Near Lake Victoria, floodplains have developed from ancient lakebeds.

In the far northwest, acacia woodlands are replaced by broadleaved Terminalia-Combretum woodlands, caused by a change in geology. This area has the highest rainfall in the system and forms a refuge for the migrating ungulates at the end of the dry season.

Altitudes in the Serengeti range from 920 to 1850 m with mean temperatures varying from 15 to 25 C. Although the climate is usually warm and dry, rainfall occurs in two rainy seasons: March to May, and a shorter season in October and November. Rainfall amounts vary from a low of 508 mm in the lee of the Ngorongoro highlands to a high of 1200 mm on the shores of Lake Victoria.

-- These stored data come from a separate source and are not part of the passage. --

-- pv_equiv track=rewrite | github.com/AmberLee2427/Ghost | src/discord/utils.py | check_keyword_trigger
-- ===== SOURCE A (Python) =====
-- def check_keyword_trigger(content, triggers):
--     """
--     Checks for trigger words, ignoring them if they are preceded by '!'.
--     """
--     content_lower = content.lower()
--     for trigger in triggers:
--         start_index = 0
--         while True:
--             index = content_lower.find(trigger, start_index)
--             if index == -1:
--                 break  # Trigger not found in the rest of the string.
--
--             if index > 0 and content_lower[index - 1] == '!':
--                 # This is an escaped trigger. Continue searching from after this point.
--                 start_index = index + len(trigger)
--                 continue
--             else:
--                 # A valid, un-escaped trigger was found.
--                 return True
--     return False
-- ===== SOURCE B (Python) =====
-- def check_keyword_trigger(content, triggers):
--     """
--     Checks for trigger words, ignoring them if they are preceded by '!'.
--
--     Mask out every escaped occurrence ('!' + trigger) of a trigger, then do a
--     plain substring test.  The mask is a NUL character (it can never occur in a
--     trigger), so masking cannot splice the surrounding text into a new match.
--     """
--     c = content.lower()
--     return any(t in c.replace('!' + t, '\0') for t in triggers)
-- ===== Notes on version B (the rewrite author's own statement) =====
-- stated objective: simpler
-- what changed: A runs a hand-written find/resume loop per trigger with explicit index arithmetic to skip escaped matches; B masks every escaped occurrence with one str.replace per trigger and then does a plain substring test. Pre_ excludes only inputs where some trigger t itself contains the escape character '!' and its escaped form '!'+t actually occurs in the lowercased content: there the escape convention is self-referential and A's value (counting an occurrence that overlaps an escaped one) and B's (masking the escaped occurrence first) are both defensible.
-- outside the precondition, e.g. on check_keyword_trigger('a!a!a', ['a!a']): A returns True, B returns False
import Mathlib
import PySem
-- ===== VERDICT (by name: the statement is the Claim_ definition above) =====
theorem cycle_signature_spec : Claim_equal_cycle_signature := by
  intro pi sigma _ hpre
  show cycle_signature pi sigma = cycle_signature_alt pi sigma
  exact main_equiv pi sigma hpre
-- pv_equiv track=rewrite | github.com/tcdude/oneironautics | gamelib/util.py | _add_shader_defines
-- ===== SOURCE A (Python) =====
-- def _add_shader_defines(shaderstr, defines):
--     shaderlines = shaderstr.split('\n')
--
--     for line in shaderlines:
--         if '#version' in line:
--             version_line = line
--             break
--     else:
--         raise RuntimeError('Failed to find GLSL version string')
--     shaderlines.remove(version_line)
--
--
--     define_lines = [
--         f'#define {define} {value}'
--         for define, value in defines.items()
--     ]
--
--     return '\n'.join(
--         [version_line]
--         + define_lines
--         + ['#line 1']
--         + shaderlines
--     )
-- ===== SOURCE B (Python) =====
-- def _add_shader_defines(shaderstr, defines):
--     # Work on the raw string with index arithmetic instead of a line list:
--     # locate the first '#version' occurrence, cut out its line by slicing,
--     # and stitch the result together by concatenation.
--     i = shaderstr.find('#version')
--     if i < 0:
--         raise RuntimeError('Failed to find GLSL version string')
--     start = shaderstr.rfind('\n', 0, i) + 1
--     end = shaderstr.find('\n', i)
--     if end < 0:
--         version_line = shaderstr[start:]
--         tail = '' if start == 0 else '\n' + shaderstr[:start - 1]
--     else:
--         version_line = shaderstr[start:end]
--         tail = '\n' + shaderstr[:start] + shaderstr[end + 1:]
--     body = ''.join(f'\n#define {d} {v}' for d, v in defines.items())
--     return version_line + body + '\n#line 1' + tail
-- ===== Notes on version B (the rewrite author's own statement) =====
-- stated objective: alternative
-- what changed: B never builds a line list: it locates the first '#version' occurrence with str.find, finds the enclosing line's boundaries with rfind/find, and stitches the result together from raw-string slices, whereas A splits into lines, scans them, removes the matched line and re-joins.
import Mathlib
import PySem

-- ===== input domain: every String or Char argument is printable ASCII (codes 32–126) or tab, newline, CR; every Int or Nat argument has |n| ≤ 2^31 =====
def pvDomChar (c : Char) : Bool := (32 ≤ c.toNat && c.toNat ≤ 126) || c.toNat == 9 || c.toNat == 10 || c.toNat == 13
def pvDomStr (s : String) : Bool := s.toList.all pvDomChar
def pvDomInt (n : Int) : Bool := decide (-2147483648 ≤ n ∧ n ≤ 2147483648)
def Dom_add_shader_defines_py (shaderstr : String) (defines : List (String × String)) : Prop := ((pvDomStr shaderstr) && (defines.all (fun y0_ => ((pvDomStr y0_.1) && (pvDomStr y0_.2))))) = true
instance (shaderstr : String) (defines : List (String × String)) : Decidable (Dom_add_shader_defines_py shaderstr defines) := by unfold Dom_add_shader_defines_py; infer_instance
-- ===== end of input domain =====

-- B replaces A's line-list processing (split, scan-for-match, list.remove, join) by raw-string
-- index arithmetic: find/rfind locate the version line's boundaries and the result is stitched
-- from string slices; objective: alternative (different data representation, similar cost).

-- ===== PORT A =====
-- for-line-with-break = first line containing '#version'; then list.remove of that line.
-- s.split('\n') has a nonempty literal separator, so split? is always some; getD [] is never taken.
def add_shader_defines_py (shaderstr : String) (defines : List (String × String)) : String :=
  let shaderlines := (PySem.Str.split? shaderstr "\n").getD []
  match shaderlines.find? (fun line => PySem.Str.isIn "#version" line) with
  | none => ""  -- RuntimeError: excluded by Pre_
  | some version_line =>
    let shaderlines := (PySem.List.remove? shaderlines version_line).getD shaderlines
    let define_lines := (PySem.Dict.ofList defines).items.map
      (fun p => "#define " ++ p.1 ++ " " ++ p.2)
    PySem.Str.join "\n" ([version_line] ++ define_lines ++ ["#line 1"] ++ shaderlines)

-- ===== PORT B =====
-- Source B: i = s.find('#version'); start = s.rfind('\n', 0, i) + 1; end = s.find('\n', i);
-- the version line and the remainder are cut out of the raw string by slicing.
def add_shader_defines_py_alt (shaderstr : String) (defines : List (String × String)) : String :=
  let i := PySem.Str.find shaderstr "#version"
  if i < 0 then ""  -- RuntimeError: excluded by Pre_
  else
    let start := PySem.Str.rfindFrom shaderstr "\n" 0 (some i) + 1
    let endi := PySem.Str.findFrom shaderstr "\n" i
    let vt : String × String :=
      if endi < 0 then
        (PySem.Str.slice shaderstr (some start) none,
         if start = 0 then "" else "\n" ++ PySem.Str.slice shaderstr none (some (start - 1)))
      else
        (PySem.Str.slice shaderstr (some start) (some endi),
         "\n" ++ PySem.Str.slice shaderstr none (some start)
             ++ PySem.Str.slice shaderstr (some (endi + 1)) none)
    let body := PySem.Str.join "" ((PySem.Dict.ofList defines).items.map
      (fun p => "\n#define " ++ p.1 ++ " " ++ p.2))
    vt.1 ++ body ++ "\n#line 1" ++ vt.2

-- ===== PRECONDITION & SPEC =====
-- Pre_ excludes exactly the inputs where no line contains '#version': there A (and B) raise RuntimeError.
def Pre_add_shader_defines_py (shaderstr : String) (defines : List (String × String)) : Prop :=
  ∃ line ∈ (PySem.Str.split? shaderstr "\n").getD [], PySem.Str.isIn "#version" line = true
instance (shaderstr : String) (defines : List (String × String)) : Decidable (Pre_add_shader_defines_py shaderstr defines) := by unfold Pre_add_shader_defines_py; infer_instance
def pvWitness_add_shader_defines_py : String × (List (String × String)) := ("#version 330\nvoid main(){}", [("A", "1")])

def Spec_add_shader_defines_py (shaderstr : String) (defines : List (String × String)) (out : String) : Prop := out = add_shader_defines_py_alt shaderstr defines
instance (shaderstr : String) (defines : List (String × String)) (out : String) : Decidable (Spec_add_shader_defines_py shaderstr defines out) := by unfold Spec_add_shader_defines_py; infer_instance

-- ===== CLAIM (what is proved, stated in full; the proofs are below) =====
def Claim_equal_add_shader_defines_py : Prop := ∀ (shaderstr : String) (defines : List (String × String)), Dom_add_shader_defines_py shaderstr defines → Pre_add_shader_defines_py shaderstr defines → Spec_add_shader_defines_py shaderstr defines (add_shader_defines_py shaderstr defines)

-- ===== LEMMAS AND PROOFS =====
def pvSplit (s : List Char) : List (List Char) :=
  match s with
  | [] => [[]]
  | a :: t => if a = '\n' then [] :: pvSplit t else ((a :: (pvSplit t).headI) :: (pvSplit t).tail)

theorem pvSplit_ne_nil (s : List Char) : pvSplit s ≠ [] := by
  cases s with
  | nil => simp [pvSplit]
  | cons a t => by_cases h : a = '\n' <;> simp [pvSplit, h]


theorem pvSplit_cons_nl (t : List Char) : pvSplit ('\n' :: t) = [] :: pvSplit t := by
  simp [pvSplit]

theorem pvSplit_cons_ne (a : Char) (t : List Char) (h : a ≠ '\n') :
    pvSplit (a :: t) = (a :: (pvSplit t).headI) :: (pvSplit t).tail := by
  simp [pvSplit, h]

theorem pvGo (fuel : Nat) (l cur : List Char) (acc : List (List Char)) (h : l.length < fuel) :
    PySem.Chars.splitOn.go ['\n'] fuel l cur acc
      = acc.reverse ++ ((pvSplit l).modifyHead (cur.reverse ++ ·)) := by
  induction fuel generalizing l cur acc with
  | zero => omega
  | succ f ih =>
    cases l with
    | nil =>
      rw [PySem.Chars.splitOn.go]
      simp [pvSplit]
      omega
    | cons a t =>
      rw [PySem.Chars.splitOn.go]
      by_cases ha : a = '\n'
      · subst ha
        have hp : List.isPrefixOf ['\n'] ('\n' :: t) = true := by simp [List.isPrefixOf]
        simp only [hp, if_true]
        rw [ih _ _ _ (by simpa using Nat.lt_of_succ_lt_succ (Nat.lt_of_lt_of_le h (le_refl _)))]
        simp [pvSplit]
        cases pvSplit t <;> simp
      · have hp : List.isPrefixOf ['\n'] (a :: t) = false := by
          simp [List.isPrefixOf]; exact fun hc => ha hc.symm
        simp only [hp, Bool.false_eq_true, if_false]
        rw [ih _ _ _ (by simpa using h)]
        have hne := pvSplit_ne_nil t
        cases hs : pvSplit t with
        | nil => exact absurd hs hne
        | cons u us => simp [pvSplit, ha, hs]

theorem pvSplitOn_eq (s : List Char) : PySem.Chars.splitOn s ['\n'] = pvSplit s := by
  rw [PySem.Chars.splitOn, pvGo _ _ _ _ (by omega)]
  cases hs : pvSplit s <;> simp

-- join over '\n' of a nonempty list, in flatten form
theorem pvJoin_cons (x : List Char) (rest : List (List Char)) :
    PySem.Chars.join ['\n'] (x :: rest) = x ++ (rest.map (fun r => '\n' :: r)).flatten := by
  induction rest generalizing x with
  | nil => simp [PySem.Chars.join_singleton]
  | cons y ys ih => rw [PySem.Chars.join_cons_cons, ih y]; simp

theorem pvJoin_pvSplit (s : List Char) : PySem.Chars.join ['\n'] (pvSplit s) = s := by
  induction s with
  | nil => simp [pvSplit, PySem.Chars.join_singleton]
  | cons a t ih =>
    by_cases ha : a = '\n'
    · subst ha
      rw [pvSplit_cons_nl]
      cases hs : pvSplit t with
      | nil => exact absurd hs (pvSplit_ne_nil t)
      | cons u us =>
        rw [PySem.Chars.join_cons_cons]
        rw [hs] at ih; rw [ih]; simp
    · rw [pvSplit_cons_ne a t ha]
      cases hs : pvSplit t with
      | nil => exact absurd hs (pvSplit_ne_nil t)
      | cons u us =>
        rw [hs] at ih
        rw [pvJoin_cons] at ih ⊢
        simp at ih ⊢
        simpa using ih

theorem pvSplit_nl_free (s : List Char) : ∀ l ∈ pvSplit s, '\n' ∉ l := by
  induction s with
  | nil => simp [pvSplit]
  | cons a t ih =>
    by_cases ha : a = '\n'
    · subst ha; rw [pvSplit_cons_nl]
      intro l hl
      rcases List.mem_cons.mp hl with rfl | h
      · simp
      · exact ih l h
    · rw [pvSplit_cons_ne a t ha]
      cases hs : pvSplit t with
      | nil => exact absurd hs (pvSplit_ne_nil t)
      | cons u us =>
        intro l hl
        rcases List.mem_cons.mp hl with rfl | h
        · intro hc
          rcases List.mem_cons.mp hc with hc | hc
          · exact ha hc.symm
          · exact ih u (by simp [hs]) (by simpa [hs] using hc)
        · exact ih l (by simp only [hs]; exact List.mem_cons_of_mem _ (by simpa using h))

-- find l sub = k when k is an occurrence and none earlier
theorem pvFind_eq_of (l sub : List Char) (k : Nat) (h1 : sub <+: List.drop k l)
    (h2 : ∀ j < k, ¬ sub <+: List.drop j l) : PySem.Chars.find l sub = (k : Int) := by
  have hinf : sub <:+: l := (List.IsPrefix.isInfix h1).trans (List.IsSuffix.isInfix (List.drop_suffix k l))
  have hnn : 0 ≤ PySem.Chars.find l sub := (PySem.Chars.find_nonneg_iff l sub).mpr hinf
  obtain ⟨hocc, hmin⟩ := PySem.Chars.find_spec hnn
  rcases Nat.lt_trichotomy (PySem.Chars.find l sub).toNat k with hlt | heq | hgt
  · exact absurd hocc (h2 _ hlt)
  · omega
  · exact absurd h1 (hmin k hgt)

The area is also home to the Ngorongoro Conservation Area, which contains Ngorongoro Crater and the Olduvai Gorge, where some of the oldest hominin fossils have been found.

==In media==
- In 1993, soft rock artist Dan Fogelberg recorded a song titled "Serengeti Moon" for his studio album River of Souls. It is an African-themed love song about a couple making love underneath the Serengeti moon.
- Canadian guitarist Sonny Greenwich recorded a song titled "Serengeti" on his 1994 album Hymn to the Earth with vocals by Ernie Nelson.
- Serengeti, a six-episode BBC series, chronicles the life of some of the animals in the Serengeti.
- The 1982 song "Africa" by the American rock band Toto, originally released on their album Toto IV, includes a reference to the Serengeti. The song inaccurately describes Mount Kilimanjaro as "ris(ing) like Olympus above the Serengeti"; Kilimanjaro is actually located hundreds of miles to the east of the Serengeti.
- The American rock band the Grateful Dead included the track "Serengetti", an instrumental dual drum solo, on their 1978 album Shakedown Street, interrupting the disco and soft rock-inspired sound with a tribal jam.